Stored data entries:

_ _ _ _ _ _ _

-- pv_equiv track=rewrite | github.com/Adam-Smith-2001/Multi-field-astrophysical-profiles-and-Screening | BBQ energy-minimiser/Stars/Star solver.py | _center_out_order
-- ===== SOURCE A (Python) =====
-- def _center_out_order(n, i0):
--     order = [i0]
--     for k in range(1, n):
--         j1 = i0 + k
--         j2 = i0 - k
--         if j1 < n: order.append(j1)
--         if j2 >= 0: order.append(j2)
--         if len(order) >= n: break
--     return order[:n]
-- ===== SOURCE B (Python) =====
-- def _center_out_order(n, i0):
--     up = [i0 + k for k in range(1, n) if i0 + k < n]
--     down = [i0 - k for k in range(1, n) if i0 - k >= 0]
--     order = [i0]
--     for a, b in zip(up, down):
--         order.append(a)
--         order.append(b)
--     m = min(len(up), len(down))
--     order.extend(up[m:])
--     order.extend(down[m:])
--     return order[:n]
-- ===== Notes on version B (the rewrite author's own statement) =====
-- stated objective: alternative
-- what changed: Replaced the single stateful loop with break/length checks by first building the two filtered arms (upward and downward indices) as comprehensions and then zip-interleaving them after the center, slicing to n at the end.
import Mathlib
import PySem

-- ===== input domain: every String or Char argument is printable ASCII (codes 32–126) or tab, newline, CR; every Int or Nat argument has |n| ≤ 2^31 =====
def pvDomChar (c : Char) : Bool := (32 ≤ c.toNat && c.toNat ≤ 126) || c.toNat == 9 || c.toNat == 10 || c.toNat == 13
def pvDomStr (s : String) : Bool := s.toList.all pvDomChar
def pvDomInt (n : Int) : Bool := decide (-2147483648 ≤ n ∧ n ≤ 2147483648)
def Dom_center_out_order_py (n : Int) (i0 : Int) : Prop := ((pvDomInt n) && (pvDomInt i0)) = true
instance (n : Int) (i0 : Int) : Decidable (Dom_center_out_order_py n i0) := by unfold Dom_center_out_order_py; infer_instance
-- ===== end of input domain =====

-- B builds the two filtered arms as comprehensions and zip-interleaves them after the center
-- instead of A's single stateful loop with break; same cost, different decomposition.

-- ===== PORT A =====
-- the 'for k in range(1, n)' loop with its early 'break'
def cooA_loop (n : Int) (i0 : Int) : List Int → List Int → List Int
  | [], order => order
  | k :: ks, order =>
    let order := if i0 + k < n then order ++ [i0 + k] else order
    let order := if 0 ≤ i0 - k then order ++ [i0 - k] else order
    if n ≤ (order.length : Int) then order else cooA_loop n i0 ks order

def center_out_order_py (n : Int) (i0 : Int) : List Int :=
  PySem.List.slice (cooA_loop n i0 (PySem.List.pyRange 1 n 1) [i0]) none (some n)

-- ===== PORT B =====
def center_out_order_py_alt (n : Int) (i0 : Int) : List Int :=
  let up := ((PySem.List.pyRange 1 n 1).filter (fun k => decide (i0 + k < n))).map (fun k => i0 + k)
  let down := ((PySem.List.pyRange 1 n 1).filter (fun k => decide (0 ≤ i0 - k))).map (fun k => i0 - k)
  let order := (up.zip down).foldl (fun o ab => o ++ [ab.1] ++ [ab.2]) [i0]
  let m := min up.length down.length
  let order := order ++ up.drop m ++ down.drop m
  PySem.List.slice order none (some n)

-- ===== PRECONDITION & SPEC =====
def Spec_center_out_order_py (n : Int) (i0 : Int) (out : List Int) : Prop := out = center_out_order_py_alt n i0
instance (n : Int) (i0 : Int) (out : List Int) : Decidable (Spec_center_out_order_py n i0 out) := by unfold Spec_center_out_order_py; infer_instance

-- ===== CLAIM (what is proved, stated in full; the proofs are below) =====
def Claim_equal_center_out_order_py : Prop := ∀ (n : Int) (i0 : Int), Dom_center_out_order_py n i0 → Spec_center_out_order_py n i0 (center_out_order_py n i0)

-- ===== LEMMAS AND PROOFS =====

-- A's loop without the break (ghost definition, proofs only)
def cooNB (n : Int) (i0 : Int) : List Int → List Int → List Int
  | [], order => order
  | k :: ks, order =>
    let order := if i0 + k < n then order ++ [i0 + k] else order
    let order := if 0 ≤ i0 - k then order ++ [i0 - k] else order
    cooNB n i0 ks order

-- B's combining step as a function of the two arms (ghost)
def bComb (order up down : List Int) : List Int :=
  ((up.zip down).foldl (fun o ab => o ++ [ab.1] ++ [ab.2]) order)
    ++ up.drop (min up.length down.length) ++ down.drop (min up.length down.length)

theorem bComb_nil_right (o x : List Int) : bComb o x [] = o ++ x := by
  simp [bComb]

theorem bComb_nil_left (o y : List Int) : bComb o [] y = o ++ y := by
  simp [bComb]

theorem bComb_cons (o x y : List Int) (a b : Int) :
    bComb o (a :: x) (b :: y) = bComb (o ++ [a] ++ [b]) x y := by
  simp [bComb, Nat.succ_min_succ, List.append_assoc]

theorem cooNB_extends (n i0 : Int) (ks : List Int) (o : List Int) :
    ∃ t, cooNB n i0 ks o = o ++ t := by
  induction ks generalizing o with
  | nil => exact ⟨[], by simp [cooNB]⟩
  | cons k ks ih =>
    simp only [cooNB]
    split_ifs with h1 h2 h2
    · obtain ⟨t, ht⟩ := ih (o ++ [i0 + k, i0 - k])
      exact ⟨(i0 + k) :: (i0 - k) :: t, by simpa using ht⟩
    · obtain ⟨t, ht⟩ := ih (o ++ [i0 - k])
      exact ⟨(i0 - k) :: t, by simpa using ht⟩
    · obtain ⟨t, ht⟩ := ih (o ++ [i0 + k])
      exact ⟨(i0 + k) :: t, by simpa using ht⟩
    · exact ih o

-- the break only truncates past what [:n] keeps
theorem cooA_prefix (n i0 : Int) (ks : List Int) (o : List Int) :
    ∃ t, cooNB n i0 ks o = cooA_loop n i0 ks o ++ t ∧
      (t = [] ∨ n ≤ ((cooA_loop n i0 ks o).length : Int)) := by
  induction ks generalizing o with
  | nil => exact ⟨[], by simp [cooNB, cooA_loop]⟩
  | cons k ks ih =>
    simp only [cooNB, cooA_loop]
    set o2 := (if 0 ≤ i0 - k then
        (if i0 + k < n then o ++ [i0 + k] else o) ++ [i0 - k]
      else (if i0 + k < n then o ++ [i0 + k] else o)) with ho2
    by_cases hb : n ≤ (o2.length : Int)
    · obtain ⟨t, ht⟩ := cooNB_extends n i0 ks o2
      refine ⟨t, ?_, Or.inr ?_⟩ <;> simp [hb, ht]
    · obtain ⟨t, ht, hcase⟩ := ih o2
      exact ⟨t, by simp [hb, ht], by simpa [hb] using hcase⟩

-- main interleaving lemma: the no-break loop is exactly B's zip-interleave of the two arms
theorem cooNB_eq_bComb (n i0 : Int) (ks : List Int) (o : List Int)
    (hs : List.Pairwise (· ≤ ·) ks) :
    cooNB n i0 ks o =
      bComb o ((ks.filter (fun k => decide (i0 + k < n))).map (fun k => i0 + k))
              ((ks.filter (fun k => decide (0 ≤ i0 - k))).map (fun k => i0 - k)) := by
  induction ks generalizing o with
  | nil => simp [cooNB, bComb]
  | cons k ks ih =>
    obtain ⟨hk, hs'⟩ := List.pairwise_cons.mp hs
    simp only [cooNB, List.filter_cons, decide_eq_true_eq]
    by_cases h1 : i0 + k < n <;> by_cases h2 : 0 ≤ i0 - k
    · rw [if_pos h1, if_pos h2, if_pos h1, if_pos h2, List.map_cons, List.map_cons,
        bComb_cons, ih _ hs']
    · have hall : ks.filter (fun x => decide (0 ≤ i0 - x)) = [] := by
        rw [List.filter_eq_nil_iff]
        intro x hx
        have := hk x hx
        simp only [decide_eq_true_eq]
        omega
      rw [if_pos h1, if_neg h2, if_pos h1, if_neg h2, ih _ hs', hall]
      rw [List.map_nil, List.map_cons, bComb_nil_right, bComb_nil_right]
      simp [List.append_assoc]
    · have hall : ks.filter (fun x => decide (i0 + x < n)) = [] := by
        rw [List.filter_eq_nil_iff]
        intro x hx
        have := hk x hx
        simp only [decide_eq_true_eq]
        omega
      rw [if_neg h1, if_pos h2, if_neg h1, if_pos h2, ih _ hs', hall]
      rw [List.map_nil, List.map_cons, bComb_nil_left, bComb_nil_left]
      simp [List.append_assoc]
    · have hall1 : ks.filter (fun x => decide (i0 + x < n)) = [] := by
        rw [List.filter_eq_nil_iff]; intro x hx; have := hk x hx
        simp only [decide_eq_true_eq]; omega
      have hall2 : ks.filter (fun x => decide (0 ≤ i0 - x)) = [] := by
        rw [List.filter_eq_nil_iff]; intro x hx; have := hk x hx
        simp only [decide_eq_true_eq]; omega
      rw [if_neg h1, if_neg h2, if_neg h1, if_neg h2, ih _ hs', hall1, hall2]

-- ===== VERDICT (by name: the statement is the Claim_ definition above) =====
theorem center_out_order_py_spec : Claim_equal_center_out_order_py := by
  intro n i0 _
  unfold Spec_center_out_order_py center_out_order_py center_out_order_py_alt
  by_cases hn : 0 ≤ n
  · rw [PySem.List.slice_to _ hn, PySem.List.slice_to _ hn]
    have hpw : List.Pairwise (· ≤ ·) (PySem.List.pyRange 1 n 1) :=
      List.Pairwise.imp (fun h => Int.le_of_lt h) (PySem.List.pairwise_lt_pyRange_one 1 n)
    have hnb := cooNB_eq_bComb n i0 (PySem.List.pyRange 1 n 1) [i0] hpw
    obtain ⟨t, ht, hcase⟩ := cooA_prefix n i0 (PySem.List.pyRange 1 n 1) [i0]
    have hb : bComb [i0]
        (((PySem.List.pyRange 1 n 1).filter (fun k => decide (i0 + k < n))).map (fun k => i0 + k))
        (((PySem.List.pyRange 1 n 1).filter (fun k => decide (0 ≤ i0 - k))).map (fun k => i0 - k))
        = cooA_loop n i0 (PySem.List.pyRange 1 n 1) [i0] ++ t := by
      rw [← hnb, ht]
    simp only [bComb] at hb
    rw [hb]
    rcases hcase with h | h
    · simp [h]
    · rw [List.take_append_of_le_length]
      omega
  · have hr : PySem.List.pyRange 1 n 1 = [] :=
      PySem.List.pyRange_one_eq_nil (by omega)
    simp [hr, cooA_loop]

_ _ _ _ _ _ _

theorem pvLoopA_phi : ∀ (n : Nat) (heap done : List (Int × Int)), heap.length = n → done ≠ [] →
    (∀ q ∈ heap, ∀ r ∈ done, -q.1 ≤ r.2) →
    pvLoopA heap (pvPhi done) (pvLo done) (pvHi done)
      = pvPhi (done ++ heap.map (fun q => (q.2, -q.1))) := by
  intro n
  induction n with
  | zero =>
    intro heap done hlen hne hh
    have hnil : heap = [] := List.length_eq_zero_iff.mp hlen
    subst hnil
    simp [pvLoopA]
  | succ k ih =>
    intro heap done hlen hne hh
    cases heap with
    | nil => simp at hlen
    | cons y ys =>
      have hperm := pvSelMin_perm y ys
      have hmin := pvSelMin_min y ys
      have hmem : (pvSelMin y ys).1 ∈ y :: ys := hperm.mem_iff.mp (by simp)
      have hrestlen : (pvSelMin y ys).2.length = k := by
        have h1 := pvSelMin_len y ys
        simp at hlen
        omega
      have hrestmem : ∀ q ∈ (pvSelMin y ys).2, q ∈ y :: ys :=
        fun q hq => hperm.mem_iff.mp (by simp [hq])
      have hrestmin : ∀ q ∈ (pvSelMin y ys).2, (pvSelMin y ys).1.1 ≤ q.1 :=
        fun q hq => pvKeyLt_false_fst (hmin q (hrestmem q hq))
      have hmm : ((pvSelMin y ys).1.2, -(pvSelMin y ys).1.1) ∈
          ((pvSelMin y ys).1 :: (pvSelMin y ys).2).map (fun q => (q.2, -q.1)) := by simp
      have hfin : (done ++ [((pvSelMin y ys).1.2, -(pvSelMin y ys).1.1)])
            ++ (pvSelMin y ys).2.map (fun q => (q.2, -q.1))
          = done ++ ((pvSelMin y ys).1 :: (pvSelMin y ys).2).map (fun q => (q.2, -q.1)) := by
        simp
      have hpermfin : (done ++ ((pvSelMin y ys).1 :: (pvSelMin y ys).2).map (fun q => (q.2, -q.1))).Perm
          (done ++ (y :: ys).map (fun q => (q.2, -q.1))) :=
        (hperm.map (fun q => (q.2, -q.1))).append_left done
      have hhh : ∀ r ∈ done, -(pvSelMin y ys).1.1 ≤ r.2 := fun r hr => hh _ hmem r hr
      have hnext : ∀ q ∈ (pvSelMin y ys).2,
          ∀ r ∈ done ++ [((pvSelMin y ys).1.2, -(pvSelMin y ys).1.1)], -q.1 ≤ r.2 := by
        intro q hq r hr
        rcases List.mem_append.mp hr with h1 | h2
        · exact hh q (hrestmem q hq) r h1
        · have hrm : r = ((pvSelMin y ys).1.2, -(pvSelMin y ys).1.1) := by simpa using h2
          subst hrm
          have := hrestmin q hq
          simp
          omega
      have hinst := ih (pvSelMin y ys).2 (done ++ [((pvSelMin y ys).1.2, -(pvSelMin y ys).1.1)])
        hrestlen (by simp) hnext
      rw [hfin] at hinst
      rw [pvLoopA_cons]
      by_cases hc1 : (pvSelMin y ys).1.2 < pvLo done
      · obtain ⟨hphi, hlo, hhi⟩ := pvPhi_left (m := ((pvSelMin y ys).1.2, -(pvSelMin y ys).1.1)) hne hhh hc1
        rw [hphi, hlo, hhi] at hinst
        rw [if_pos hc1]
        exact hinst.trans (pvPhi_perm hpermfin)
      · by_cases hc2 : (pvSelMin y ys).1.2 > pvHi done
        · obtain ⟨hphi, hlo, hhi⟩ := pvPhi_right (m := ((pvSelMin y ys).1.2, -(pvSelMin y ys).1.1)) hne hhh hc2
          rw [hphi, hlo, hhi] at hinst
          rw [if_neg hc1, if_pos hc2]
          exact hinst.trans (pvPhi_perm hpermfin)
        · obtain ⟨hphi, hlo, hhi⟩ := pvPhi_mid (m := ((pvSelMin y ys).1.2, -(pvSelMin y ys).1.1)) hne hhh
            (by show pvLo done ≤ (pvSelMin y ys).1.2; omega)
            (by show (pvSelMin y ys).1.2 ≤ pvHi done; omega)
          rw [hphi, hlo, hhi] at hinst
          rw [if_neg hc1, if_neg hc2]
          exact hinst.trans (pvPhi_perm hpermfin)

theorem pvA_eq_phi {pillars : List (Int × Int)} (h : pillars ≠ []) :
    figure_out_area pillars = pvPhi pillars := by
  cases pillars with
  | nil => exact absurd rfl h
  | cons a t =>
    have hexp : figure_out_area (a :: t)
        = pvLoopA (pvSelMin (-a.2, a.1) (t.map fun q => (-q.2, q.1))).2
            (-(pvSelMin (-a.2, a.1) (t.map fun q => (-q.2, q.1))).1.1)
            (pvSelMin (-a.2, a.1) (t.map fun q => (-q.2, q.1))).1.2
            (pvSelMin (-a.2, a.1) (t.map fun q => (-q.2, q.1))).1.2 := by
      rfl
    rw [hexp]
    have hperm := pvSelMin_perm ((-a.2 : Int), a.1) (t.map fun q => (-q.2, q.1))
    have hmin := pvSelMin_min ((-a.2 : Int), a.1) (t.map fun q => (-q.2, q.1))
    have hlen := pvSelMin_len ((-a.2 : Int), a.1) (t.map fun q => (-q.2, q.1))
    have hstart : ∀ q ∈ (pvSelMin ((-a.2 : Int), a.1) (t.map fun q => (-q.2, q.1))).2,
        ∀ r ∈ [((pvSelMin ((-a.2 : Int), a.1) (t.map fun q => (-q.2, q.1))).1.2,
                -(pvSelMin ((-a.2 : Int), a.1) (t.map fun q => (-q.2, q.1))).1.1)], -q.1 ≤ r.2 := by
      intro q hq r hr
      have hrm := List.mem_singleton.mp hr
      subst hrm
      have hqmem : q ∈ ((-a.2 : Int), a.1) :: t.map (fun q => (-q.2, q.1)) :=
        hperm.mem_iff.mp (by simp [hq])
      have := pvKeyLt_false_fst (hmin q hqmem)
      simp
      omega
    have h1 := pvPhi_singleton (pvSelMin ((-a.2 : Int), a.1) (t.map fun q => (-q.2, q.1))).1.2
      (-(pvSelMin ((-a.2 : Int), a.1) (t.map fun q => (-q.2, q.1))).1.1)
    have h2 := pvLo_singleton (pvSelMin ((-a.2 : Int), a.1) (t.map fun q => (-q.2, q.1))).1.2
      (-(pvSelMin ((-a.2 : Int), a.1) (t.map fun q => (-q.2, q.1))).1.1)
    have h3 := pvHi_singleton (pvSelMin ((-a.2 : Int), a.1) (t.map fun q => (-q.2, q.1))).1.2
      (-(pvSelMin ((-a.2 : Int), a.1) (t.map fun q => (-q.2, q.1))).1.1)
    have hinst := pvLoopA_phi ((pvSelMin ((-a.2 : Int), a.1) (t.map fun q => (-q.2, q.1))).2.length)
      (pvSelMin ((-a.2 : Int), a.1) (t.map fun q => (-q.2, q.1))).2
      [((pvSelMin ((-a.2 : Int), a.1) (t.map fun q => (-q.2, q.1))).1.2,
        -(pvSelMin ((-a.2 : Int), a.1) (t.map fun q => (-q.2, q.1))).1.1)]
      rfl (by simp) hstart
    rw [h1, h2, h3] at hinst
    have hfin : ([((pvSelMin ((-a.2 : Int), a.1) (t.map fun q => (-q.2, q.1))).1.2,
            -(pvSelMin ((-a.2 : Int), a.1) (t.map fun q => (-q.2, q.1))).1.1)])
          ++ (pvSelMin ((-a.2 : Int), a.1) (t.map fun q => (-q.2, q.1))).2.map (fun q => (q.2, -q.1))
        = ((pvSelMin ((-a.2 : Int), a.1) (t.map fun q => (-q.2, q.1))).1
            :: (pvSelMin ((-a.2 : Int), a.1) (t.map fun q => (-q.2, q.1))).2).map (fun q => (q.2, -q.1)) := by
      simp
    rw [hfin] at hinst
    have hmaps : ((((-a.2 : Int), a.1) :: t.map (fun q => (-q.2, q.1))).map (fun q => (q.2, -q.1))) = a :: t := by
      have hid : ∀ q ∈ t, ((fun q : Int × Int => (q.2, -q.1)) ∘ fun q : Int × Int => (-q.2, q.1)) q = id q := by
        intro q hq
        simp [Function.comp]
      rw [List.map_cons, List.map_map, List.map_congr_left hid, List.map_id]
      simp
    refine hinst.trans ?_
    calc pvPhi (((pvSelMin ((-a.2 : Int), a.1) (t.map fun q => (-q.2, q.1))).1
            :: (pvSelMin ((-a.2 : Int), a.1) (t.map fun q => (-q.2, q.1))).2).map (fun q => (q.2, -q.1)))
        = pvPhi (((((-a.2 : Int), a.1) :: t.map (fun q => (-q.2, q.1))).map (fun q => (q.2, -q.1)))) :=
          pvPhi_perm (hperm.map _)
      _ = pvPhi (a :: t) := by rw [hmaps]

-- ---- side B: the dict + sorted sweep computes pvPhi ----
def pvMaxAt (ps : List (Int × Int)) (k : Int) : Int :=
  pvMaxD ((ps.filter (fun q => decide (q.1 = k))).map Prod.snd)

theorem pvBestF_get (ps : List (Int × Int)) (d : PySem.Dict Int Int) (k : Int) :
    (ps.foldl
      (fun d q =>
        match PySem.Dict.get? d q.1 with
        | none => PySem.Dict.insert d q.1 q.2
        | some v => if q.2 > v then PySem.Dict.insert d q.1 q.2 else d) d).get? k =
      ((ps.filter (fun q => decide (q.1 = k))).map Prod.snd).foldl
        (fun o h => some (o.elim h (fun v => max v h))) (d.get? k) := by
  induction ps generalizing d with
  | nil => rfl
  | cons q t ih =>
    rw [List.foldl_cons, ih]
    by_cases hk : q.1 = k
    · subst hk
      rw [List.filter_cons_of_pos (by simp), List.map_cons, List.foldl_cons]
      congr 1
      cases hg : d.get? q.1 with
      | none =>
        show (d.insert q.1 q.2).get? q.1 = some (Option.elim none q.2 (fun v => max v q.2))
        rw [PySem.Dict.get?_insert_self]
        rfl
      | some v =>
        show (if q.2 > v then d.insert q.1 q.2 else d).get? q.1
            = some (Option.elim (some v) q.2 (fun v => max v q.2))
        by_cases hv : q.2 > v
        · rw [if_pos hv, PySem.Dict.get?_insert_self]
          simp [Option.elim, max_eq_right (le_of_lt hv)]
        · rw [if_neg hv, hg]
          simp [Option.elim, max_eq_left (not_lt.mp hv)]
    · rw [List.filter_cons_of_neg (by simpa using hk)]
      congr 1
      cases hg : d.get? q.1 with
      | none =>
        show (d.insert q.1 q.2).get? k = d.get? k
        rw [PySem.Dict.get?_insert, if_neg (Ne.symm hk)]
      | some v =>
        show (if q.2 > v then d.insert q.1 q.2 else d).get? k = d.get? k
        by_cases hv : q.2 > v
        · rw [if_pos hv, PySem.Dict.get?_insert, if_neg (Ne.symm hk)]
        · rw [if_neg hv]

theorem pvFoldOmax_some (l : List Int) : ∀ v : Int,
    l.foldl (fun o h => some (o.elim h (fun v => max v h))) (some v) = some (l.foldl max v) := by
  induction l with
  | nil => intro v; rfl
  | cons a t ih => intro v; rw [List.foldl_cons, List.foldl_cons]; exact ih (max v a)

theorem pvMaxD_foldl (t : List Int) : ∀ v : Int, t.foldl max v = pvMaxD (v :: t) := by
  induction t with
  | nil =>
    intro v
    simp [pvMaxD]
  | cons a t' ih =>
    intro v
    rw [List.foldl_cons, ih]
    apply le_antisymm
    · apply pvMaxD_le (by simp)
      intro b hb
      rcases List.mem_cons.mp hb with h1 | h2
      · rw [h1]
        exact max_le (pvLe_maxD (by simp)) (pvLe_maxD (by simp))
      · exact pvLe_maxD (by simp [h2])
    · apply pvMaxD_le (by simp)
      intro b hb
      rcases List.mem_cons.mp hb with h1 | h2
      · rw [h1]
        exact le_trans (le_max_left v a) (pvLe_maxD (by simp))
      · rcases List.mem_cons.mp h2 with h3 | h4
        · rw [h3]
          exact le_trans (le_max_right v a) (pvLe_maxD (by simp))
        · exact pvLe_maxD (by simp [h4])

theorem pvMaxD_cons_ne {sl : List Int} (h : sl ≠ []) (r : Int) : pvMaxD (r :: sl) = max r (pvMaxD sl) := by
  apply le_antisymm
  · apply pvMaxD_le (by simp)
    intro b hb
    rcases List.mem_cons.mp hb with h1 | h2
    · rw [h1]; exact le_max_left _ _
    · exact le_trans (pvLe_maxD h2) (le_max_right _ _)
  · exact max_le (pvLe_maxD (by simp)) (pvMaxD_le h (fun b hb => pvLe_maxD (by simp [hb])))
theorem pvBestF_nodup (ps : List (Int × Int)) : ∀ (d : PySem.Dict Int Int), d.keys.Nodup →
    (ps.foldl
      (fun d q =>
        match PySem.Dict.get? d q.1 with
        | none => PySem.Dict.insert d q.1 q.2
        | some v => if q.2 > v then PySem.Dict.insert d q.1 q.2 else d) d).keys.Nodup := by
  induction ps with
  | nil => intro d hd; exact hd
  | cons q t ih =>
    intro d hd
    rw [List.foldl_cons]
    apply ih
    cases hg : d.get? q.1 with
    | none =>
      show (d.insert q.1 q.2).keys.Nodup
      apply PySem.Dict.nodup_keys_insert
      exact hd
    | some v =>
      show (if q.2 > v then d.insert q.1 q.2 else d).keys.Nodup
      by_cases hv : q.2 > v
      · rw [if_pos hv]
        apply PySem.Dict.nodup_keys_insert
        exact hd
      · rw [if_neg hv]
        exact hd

_ _ _ _ _ _ _

### What is required
Among the lines of the data, find every one that holds "String" and copy it.

### Answer area
-- ===== input domain: every String or Char argument is printable ASCII (codes 32–126) or tab, newline, CR; every Int or Nat argument has |n| ≤ 2^31 =====
def pvDomStr (s : String) : Bool := s.toList.all pvDomChar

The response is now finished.